Reproduce the listing below exactly, from its first line down to and including the line with "-- ===== input".
╭──
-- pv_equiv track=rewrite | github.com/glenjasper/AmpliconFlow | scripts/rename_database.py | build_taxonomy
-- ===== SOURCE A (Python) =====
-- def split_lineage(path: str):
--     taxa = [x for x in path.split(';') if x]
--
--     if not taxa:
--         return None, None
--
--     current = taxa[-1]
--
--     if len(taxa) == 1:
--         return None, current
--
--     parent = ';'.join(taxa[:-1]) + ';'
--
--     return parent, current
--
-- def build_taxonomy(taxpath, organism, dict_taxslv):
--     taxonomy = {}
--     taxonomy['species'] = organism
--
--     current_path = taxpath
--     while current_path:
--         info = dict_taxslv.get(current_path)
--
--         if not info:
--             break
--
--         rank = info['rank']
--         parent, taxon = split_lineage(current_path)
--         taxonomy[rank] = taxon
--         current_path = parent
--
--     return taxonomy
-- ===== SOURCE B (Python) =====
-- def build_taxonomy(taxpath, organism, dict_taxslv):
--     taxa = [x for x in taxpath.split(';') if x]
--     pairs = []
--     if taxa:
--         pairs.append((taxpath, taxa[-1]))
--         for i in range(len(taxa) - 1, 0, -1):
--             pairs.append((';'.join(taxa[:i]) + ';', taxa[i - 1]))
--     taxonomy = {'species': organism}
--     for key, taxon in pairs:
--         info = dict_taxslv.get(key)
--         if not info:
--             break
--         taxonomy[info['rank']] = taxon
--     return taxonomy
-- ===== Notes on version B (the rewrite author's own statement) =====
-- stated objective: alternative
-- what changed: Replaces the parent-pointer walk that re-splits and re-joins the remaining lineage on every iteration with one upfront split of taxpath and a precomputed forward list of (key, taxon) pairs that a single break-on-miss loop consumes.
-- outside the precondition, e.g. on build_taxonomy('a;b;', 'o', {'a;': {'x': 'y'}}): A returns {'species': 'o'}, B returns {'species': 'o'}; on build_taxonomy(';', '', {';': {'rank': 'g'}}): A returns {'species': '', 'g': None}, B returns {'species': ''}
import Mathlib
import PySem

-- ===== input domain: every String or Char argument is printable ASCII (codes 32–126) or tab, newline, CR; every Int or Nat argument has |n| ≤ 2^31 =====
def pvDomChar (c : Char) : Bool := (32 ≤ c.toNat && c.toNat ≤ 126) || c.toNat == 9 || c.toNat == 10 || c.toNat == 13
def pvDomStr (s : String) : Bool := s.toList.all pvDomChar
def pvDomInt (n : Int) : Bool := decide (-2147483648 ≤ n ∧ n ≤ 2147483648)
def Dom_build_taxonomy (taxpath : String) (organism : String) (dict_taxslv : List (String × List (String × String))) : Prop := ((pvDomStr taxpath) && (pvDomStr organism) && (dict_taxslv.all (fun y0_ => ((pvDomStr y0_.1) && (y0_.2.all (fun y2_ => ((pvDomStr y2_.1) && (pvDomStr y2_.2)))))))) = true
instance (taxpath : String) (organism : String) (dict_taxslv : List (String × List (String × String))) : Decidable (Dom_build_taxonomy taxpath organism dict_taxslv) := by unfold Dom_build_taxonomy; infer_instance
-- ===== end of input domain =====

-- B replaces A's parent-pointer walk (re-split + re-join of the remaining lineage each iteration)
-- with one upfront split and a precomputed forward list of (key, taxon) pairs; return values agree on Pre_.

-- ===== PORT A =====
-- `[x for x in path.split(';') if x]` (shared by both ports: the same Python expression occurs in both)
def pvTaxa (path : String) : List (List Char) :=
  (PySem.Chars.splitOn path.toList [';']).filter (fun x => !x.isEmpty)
╰──
Answer box:
-- pv_equiv track=rewrite | github.com/glenjasper/AmpliconFlow | scripts/rename_database.py | build_taxonomy
-- ===== SOURCE A (Python) =====
-- def split_lineage(path: str):
--     taxa = [x for x in path.split(';') if x]
--
--     if not taxa:
--         return None, None
--
--     current = taxa[-1]
--
--     if len(taxa) == 1:
--         return None, current
--
--     parent = ';'.join(taxa[:-1]) + ';'
--
--     return parent, current
--
-- def build_taxonomy(taxpath, organism, dict_taxslv):
--     taxonomy = {}
--     taxonomy['species'] = organism
--
--     current_path = taxpath
--     while current_path:
--         info = dict_taxslv.get(current_path)
--
--         if not info:
--             break
--
--         rank = info['rank']
--         parent, taxon = split_lineage(current_path)
--         taxonomy[rank] = taxon
--         current_path = parent
--
--     return taxonomy
-- ===== SOURCE B (Python) =====
-- def build_taxonomy(taxpath, organism, dict_taxslv):
--     taxa = [x for x in taxpath.split(';') if x]
--     pairs = []
--     if taxa:
--         pairs.append((taxpath, taxa[-1]))
--         for i in range(len(taxa) - 1, 0, -1):
--             pairs.append((';'.join(taxa[:i]) + ';', taxa[i - 1]))
--     taxonomy = {'species': organism}
--     for key, taxon in pairs:
--         info = dict_taxslv.get(key)
--         if not info:
--             break
--         taxonomy[info['rank']] = taxon
--     return taxonomy
-- ===== Notes on version B (the rewrite author's own statement) =====
-- stated objective: alternative
-- what changed: Replaces the parent-pointer walk that re-splits and re-joins the remaining lineage on every iteration with one upfront split of taxpath and a precomputed forward list of (key, taxon) pairs that a single break-on-miss loop consumes.
-- outside the precondition, e.g. on build_taxonomy('a;b;', 'o', {'a;': {'x': 'y'}}): A returns {'species': 'o'}, B returns {'species': 'o'}; on build_taxonomy(';', '', {';': {'rank': 'g'}}): A returns {'species': '', 'g': None}, B returns {'species': ''}
import Mathlib
import PySem

-- ===== input domain: every String or Char argument is printable ASCII (codes 32–126) or tab, newline, CR; every Int or Nat argument has |n| ≤ 2^31 =====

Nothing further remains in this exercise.